Es gäbe Grund zum Feiern: Die ZDF-Ermittlerin Bela Block kommt zum 30. Mal auf den Bildschirm. Doch das Jubiläum der Krimi-Serie geht furchtbar schief: Selten hat man eine Geschichte sehen müssen, die so lau und klischeebeladen ist. Arme Hannelore Hoger!

Werner Bartens

Liebe Regisseure und Drehbuchautoren: Wenn ihr das Grauen in einer chronischen Beziehung darstellen wollt, müsst ihr das nicht immer in dieser Vorort-Brache mit den geklonten Häusern aus dem Katalog ansiedeln, in denen sich die Ehepaare anöden und der Baukredit nicht mehr für die Gartengestaltung gereicht hat.

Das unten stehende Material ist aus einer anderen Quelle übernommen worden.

-- pv_equiv track=rewrite | github.com/knthmn/advent-of-code-2022 | d23.py | step
-- ===== SOURCE A (Python) =====
-- from collections import Counter
--
-- directions = [(0, -1), (0, 1), (-1, 0), (1, 0)]
--
-- def step(elves, first_direction):
--     proposals = {}
--     for elf in elves:
--         x, y = elf
--         neighbors = ((x + dx, y + dy) for dx in range(-1, 2) for dy in range(-1, 2))
--         if all(neighbor not in elves or neighbor == elf for neighbor in neighbors):
--             proposals[elf] = elf
--             continue
--         for direction_shift in range(4):
--             dx, dy = directions[(first_direction + direction_shift) % 4]
--             check_locations = (
--                 ((x + cx, y + dy) for cx in range(-1, 2))
--                 if dx == 0
--                 else ((x + dx, y + cy) for cy in range(-1, 2))
--             )
--             if all(check_location not in elves for check_location in check_locations):
--                 proposals[elf] = x + dx, y + dy
--                 break
--             else:
--                 proposals[elf] = elf
--     counter = Counter(proposals.values())
--     new_elves = set()
--     for elf in elves:
--         if counter[proposals[elf]] == 1:
--             new_elves.add(proposals[elf])
--         else:
--             new_elves.add(elf)
--     return new_elves
-- ===== SOURCE B (Python) =====
-- directions = [(0, -1), (0, 1), (-1, 0), (1, 0)]
--
-- def _choice_table():
--     # _CHOICE[fd][mask]: first unblocked direction in rotation order starting at
--     # fd; None if mask == 0 (no neighbours: stay put) or all four are blocked
--     table = []
--     for fd in range(4):
--         row = [None]
--         for mask in range(1, 16):
--             pick = None
--             for s in range(4):
--                 d = (fd + s) % 4
--                 if not mask >> d & 1:
--                     pick = d
--                     break
--             row.append(pick)
--         table.append(row)
--     return table
--
-- _CHOICE = _choice_table()
--
-- def step(elves, first_direction):
--     # scatter pass: every elf stamps the cells whose moves it blocks,
--     # one set per direction (their union is "has a neighbour")
--     blocked = [set(), set(), set(), set()]
--     for x, y in set(elves):
--         for c in (-1, 0, 1):
--             blocked[0].add((x + c, y + 1))
--             blocked[1].add((x + c, y - 1))
--             blocked[2].add((x + 1, y + c))
--             blocked[3].add((x - 1, y + c))
--     row = _CHOICE[first_direction % 4]
--     proposals = []
--     for elf in dict.fromkeys(elves):
--         mask = 0
--         for d in range(4):
--             if elf in blocked[d]:
--                 mask |= 1 << d
--         pick = row[mask]
--         if pick is None:
--             proposals.append((elf, elf))
--         else:
--             dx, dy = directions[pick]
--             proposals.append((elf, (elf[0] + dx, elf[1] + dy)))
--     tally = {}
--     for _, t in proposals:
--         tally[t] = tally.get(t, 0) + 1
--     return {e if tally[t] > 1 else t for e, t in proposals}
-- ===== Notes on version B (the rewrite author's own statement) =====
-- stated objective: alternative
-- what changed: B inverts A's gather-style neighbourhood scans into a scatter pass (each elf stamps the cells whose moves it blocks into four per-direction sets), picks each elf's move by looking up a precomputed (first_direction, 4-bit blocked-mask) table instead of A's rotating geometric scan loop, and resolves collisions with a tally dict over proposal pairs instead of A's Counter over a proposals dict.
import Mathlib
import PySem

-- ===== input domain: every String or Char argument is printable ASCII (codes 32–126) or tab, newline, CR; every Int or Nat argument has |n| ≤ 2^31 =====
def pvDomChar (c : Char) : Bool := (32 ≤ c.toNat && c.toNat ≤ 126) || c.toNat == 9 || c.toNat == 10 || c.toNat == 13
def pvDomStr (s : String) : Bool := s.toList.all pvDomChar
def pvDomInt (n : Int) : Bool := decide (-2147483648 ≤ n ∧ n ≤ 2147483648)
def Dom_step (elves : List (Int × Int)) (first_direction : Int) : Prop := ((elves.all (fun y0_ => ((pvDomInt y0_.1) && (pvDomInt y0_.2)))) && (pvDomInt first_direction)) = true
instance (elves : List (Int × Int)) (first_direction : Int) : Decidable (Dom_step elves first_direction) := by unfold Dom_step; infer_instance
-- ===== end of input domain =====

-- B inverts A's per-elf neighbourhood scan: a scatter pass stamps, for every elf, the
-- cells whose moves it blocks into four per-direction sets; moves are then picked from a
-- precomputed (first_direction, blocked-mask) table and conflicts resolved by a tally dict
-- over the proposal pairs ('alternative' objective: different algorithm, same return value).

def pvDirections : List (Int × Int) := [(0, -1), (0, 1), (-1, 0), (1, 0)]

-- ===== PORT A =====
-- A's inner 'for direction_shift in range(4)' loop: on a failing direction the Python
-- writes proposals[elf] = elf and continues; all writes hit the SAME key, so the loop's
-- net effect is the single value this helper returns (move on first clear direction,
-- elf itself on fall-through).
def stepProposeLoopA (elves : List (Int × Int)) (x y first_direction : Int) :
    List Int → Int × Int
  | [] => (x, y)
  | shift :: rest =>
    let d := (PySem.List.pyGet? pvDirections (PySem.Int.mod (first_direction + shift) 4)).getD (0, 0)
    let checks : List (Int × Int) :=
      if d.1 = 0 then [-1, 0, 1].map (fun cx => (x + cx, y + d.2))  -- range(-1, 2)
      else [-1, 0, 1].map (fun cy => (x + d.1, y + cy))
    if checks.all (fun c => !elves.contains c) then (x + d.1, y + d.2)
    else stepProposeLoopA elves x y first_direction rest

def stepProposeA (elves : List (Int × Int)) (elf : Int × Int) (first_direction : Int) :
    Int × Int :=
  let neighbors : List (Int × Int) :=
    [-1, 0, 1].flatMap (fun dx => [-1, 0, 1].map (fun dy => (elf.1 + dx, elf.2 + dy)))
  if neighbors.all (fun nb => !elves.contains nb || nb == elf) then elf
  else stepProposeLoopA elves elf.1 elf.2 first_direction [0, 1, 2, 3]  -- range(4)

def step (elves : List (Int × Int)) (first_direction : Int) : List (Int × Int) :=
  let proposals : PySem.Dict (Int × Int) (Int × Int) :=
    elves.foldl (fun d elf => d.insert elf (stepProposeA elves elf first_direction))
      PySem.Dict.empty
  let counter : PySem.Dict (Int × Int) Int := PySem.Dict.counter proposals.values
  elves.foldl (fun new_elves elf =>
    let p := proposals.getD elf elf
    if counter.getD p 0 = 1 then PySem.Set.add new_elves p
    else PySem.Set.add new_elves elf) (PySem.Set.empty : PySem.Set (Int × Int))

-- ===== PORT B =====
-- the 'for s in range(4)' search inside _choice_table
def pvPickLoop (fd mask : Int) : List Int → Option Int
  | [] => none
  | s :: rest =>
    let d := PySem.Int.mod (fd + s) 4
    if PySem.Int.band (mask >>> d.toNat) 1 = 0 then some d
    else pvPickLoop fd mask rest

-- _CHOICE = _choice_table(): row fd starts [None] then masks 1..15
def pvChoiceTable : List (List (Option Int)) :=
  (PySem.List.pyRange 0 4 1).map (fun fd =>
    none :: (PySem.List.pyRange 1 16 1).map (fun mask => pvPickLoop fd mask [0, 1, 2, 3]))

-- blocked = [set(), set(), set(), set()] as a quadruple of sets
def pvB4 : Type :=
  PySem.Set (Int × Int) × PySem.Set (Int × Int) × PySem.Set (Int × Int) × PySem.Set (Int × Int)

-- body of 'for x, y in set(elves): for c in (-1, 0, 1): …' (stamps all four sets)
def pvStamp (b : pvB4) (e : Int × Int) : pvB4 :=
  ([-1, 0, 1] : List Int).foldl (fun b c =>
    (PySem.Set.add b.1 (e.1 + c, e.2 + 1),
     PySem.Set.add b.2.1 (e.1 + c, e.2 - 1),
     PySem.Set.add b.2.2.1 (e.1 + 1, e.2 + c),
     PySem.Set.add b.2.2.2 (e.1 - 1, e.2 + c))) b

-- blocked[d]
def pvBlockedGet (b : pvB4) (d : Int) : PySem.Set (Int × Int) :=
  (PySem.List.pyGet? [b.1, b.2.1, b.2.2.1, b.2.2.2] d).getD []

-- mask |= 1 << d loop
def pvMask (b : pvB4) (elf : Int × Int) : Int :=
  ([0, 1, 2, 3] : List Int).foldl (fun mask d =>
    if PySem.Set.contains (pvBlockedGet b d) elf then PySem.Int.bor mask (1 <<< d.toNat)
    else mask) 0

-- pick = row[mask]; target cell for one elf
def pvTarget (blocked : pvB4) (row : List (Option Int)) (elf : Int × Int) : Int × Int :=
  match (PySem.List.pyGet? row (pvMask blocked elf)).getD none with
  | none => elf
  | some pick =>
    let d := (PySem.List.pyGet? pvDirections pick).getD (0, 0)
    (elf.1 + d.1, elf.2 + d.2)

def step_alt (elves : List (Int × Int)) (first_direction : Int) : List (Int × Int) :=
  let blocked : pvB4 := (PySem.Set.ofList elves).foldl pvStamp
    (PySem.Set.empty, PySem.Set.empty, PySem.Set.empty, PySem.Set.empty)
  let row : List (Option Int) :=
    (PySem.List.pyGet? pvChoiceTable (PySem.Int.mod first_direction 4)).getD []
  let proposals : List ((Int × Int) × (Int × Int)) :=
    (PySem.List.dedup elves).map (fun elf => (elf, pvTarget blocked row elf))
  let tally : PySem.Dict (Int × Int) Int :=
    proposals.foldl (fun t p => t.insert p.2 (t.getD p.2 0 + 1)) PySem.Dict.empty
  proposals.foldl (fun out p =>
      PySem.Set.add out (if 1 < tally.getD p.2 0 then p.1 else p.2))
    (PySem.Set.empty : PySem.Set (Int × Int))

-- ===== PRECONDITION & SPEC =====
def Spec_step (elves : List (Int × Int)) (first_direction : Int) (out : List (Int × Int)) : Prop := out = step_alt elves first_direction
instance (elves : List (Int × Int)) (first_direction : Int) (out : List (Int × Int)) : Decidable (Spec_step elves first_direction out) := by unfold Spec_step; infer_instance

-- ===== CLAIM (what is proved, stated in full; the proofs are below) =====
def Claim_equal_step : Prop := ∀ (elves : List (Int × Int)) (first_direction : Int), Dom_step elves first_direction → Spec_step elves first_direction (step elves first_direction)

-- ===== LEMMAS AND PROOFS =====

theorem pv_contains_eq_decide_mem (s : PySem.Set (Int × Int)) (u : Int × Int) :
    PySem.Set.contains s u = decide (u ∈ s) := by simp [pysem]

-- membership through a fold that adds three cells per element
theorem mem_foldl_add3 (g1 g2 g3 : (Int × Int) → (Int × Int)) (l : List (Int × Int))
    (s : PySem.Set (Int × Int)) (p : Int × Int) :
    p ∈ l.foldl (fun s e =>
        PySem.Set.add (PySem.Set.add (PySem.Set.add s (g1 e)) (g2 e)) (g3 e)) s
      ↔ p ∈ s ∨ ∃ e ∈ l, p = g1 e ∨ p = g2 e ∨ p = g3 e := by
  induction l generalizing s with
  | nil => simp
  | cons a rest ih =>
    rw [List.foldl_cons, ih]
    simp [PySem.Set.mem_add]
    aesop

-- the stamping fold acts componentwise
theorem stamp_components (l : List (Int × Int)) (b : pvB4) :
    l.foldl pvStamp b =
    (l.foldl (fun s e => PySem.Set.add (PySem.Set.add (PySem.Set.add s
        (e.1 + -1, e.2 + 1)) (e.1 + 0, e.2 + 1)) (e.1 + 1, e.2 + 1)) b.1,
     l.foldl (fun s e => PySem.Set.add (PySem.Set.add (PySem.Set.add s
        (e.1 + -1, e.2 - 1)) (e.1 + 0, e.2 - 1)) (e.1 + 1, e.2 - 1)) b.2.1,
     l.foldl (fun s e => PySem.Set.add (PySem.Set.add (PySem.Set.add s
        (e.1 + 1, e.2 + -1)) (e.1 + 1, e.2 + 0)) (e.1 + 1, e.2 + 1)) b.2.2.1,
     l.foldl (fun s e => PySem.Set.add (PySem.Set.add (PySem.Set.add s
        (e.1 - 1, e.2 + -1)) (e.1 - 1, e.2 + 0)) (e.1 - 1, e.2 + 1)) b.2.2.2) := by
  induction l generalizing b with
  | nil => rfl
  | cons a rest ih =>
    simp only [List.foldl_cons, ih]
    rfl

Zerrüttete Paare gibt es auch in schicken Altbauetagen. Ein Hamburg-Krimi muss gastronomisch auch nicht zwangsläufig in einem Fisch-Imbiss spielen. Nein, auch nicht in einer Hafenkneipe oder auf dem Kiez. Und wenn ihr schon zwei verdiente Veteraninnen des deutschen Fernsehens wie Hannelore Hoger und Maren Kroymann zusammenspannt, müsst ihr sie nicht in post-menopausaler Melancholie von frühen, wilden Affären schwärmen lassen, auch wenn beide diese alberne Szene mit erstaunlicher Würde herunterspielen.

Was aber gar nicht geht, ist dieser Balsamico-Creme-Effekt. So wie fades Essen derzeit flächendeckend mit der trendigen Sauce am Tellerrand aufgehübscht wird, geben die Krimimacher überflüssigen Zierrat auf ihre banale Beziehungsgeschichte. In diesem Fall hält Bella Blocks Freundin einen Vortrag über das vermeintliche "Mörder-Gen" und die Frage, ob es den geborenen Verbrecher gibt.

Das sieht im Film dann so aus, als ob ein Praktikant ein paar Minuten in Wikipedia herumgestöbert hat, obwohl das eine Beleidigung für die meisten Praktikanten ist: Gezeigt werden Bilder von Hirn-Scans, bunte Chromosomen-Analysen und dazu ein bisschen Gerede über Gene, Traumatisierung und Serotonin-Spiegel vor gebanntem Hörsaal-Publikum. Das muss ja wissenschaftlich nicht alles korrekt sein. Egal auch, dass die These vom geborenen Verbrecher längst als reduktionistischer Unsinn entlarvt ist. Schlimm aber, dass dieser Faden zwar anfangs gesponnen, aber im weiteren Verlauf nie wieder aufgenommen wird.

Der 30. Bella-Block-Krimi "Stich ins Herz" (Achtung: doppeldeutig), bei dem das Opfer mit einem Fischmesser (zur Erinnerung: Hamburg) im, genau: Herzen aufgefunden wird, ist vielmehr völlig konventionell. Es geht um eine betrogene Ehefrau, Eifersucht und Affekt, das Übliche. Der Mann ist schwach, aber voller Begierden, die Frau somatisiert so vor sich hin. Täter und Tatmotiv sind so naheliegend, dass der im Polizeipräsidium lustig herumzappelnde Zwischendurch-Verdächtige so fehl am Platz wirkt wie ein Silvesterböller auf einer Trauerfeier.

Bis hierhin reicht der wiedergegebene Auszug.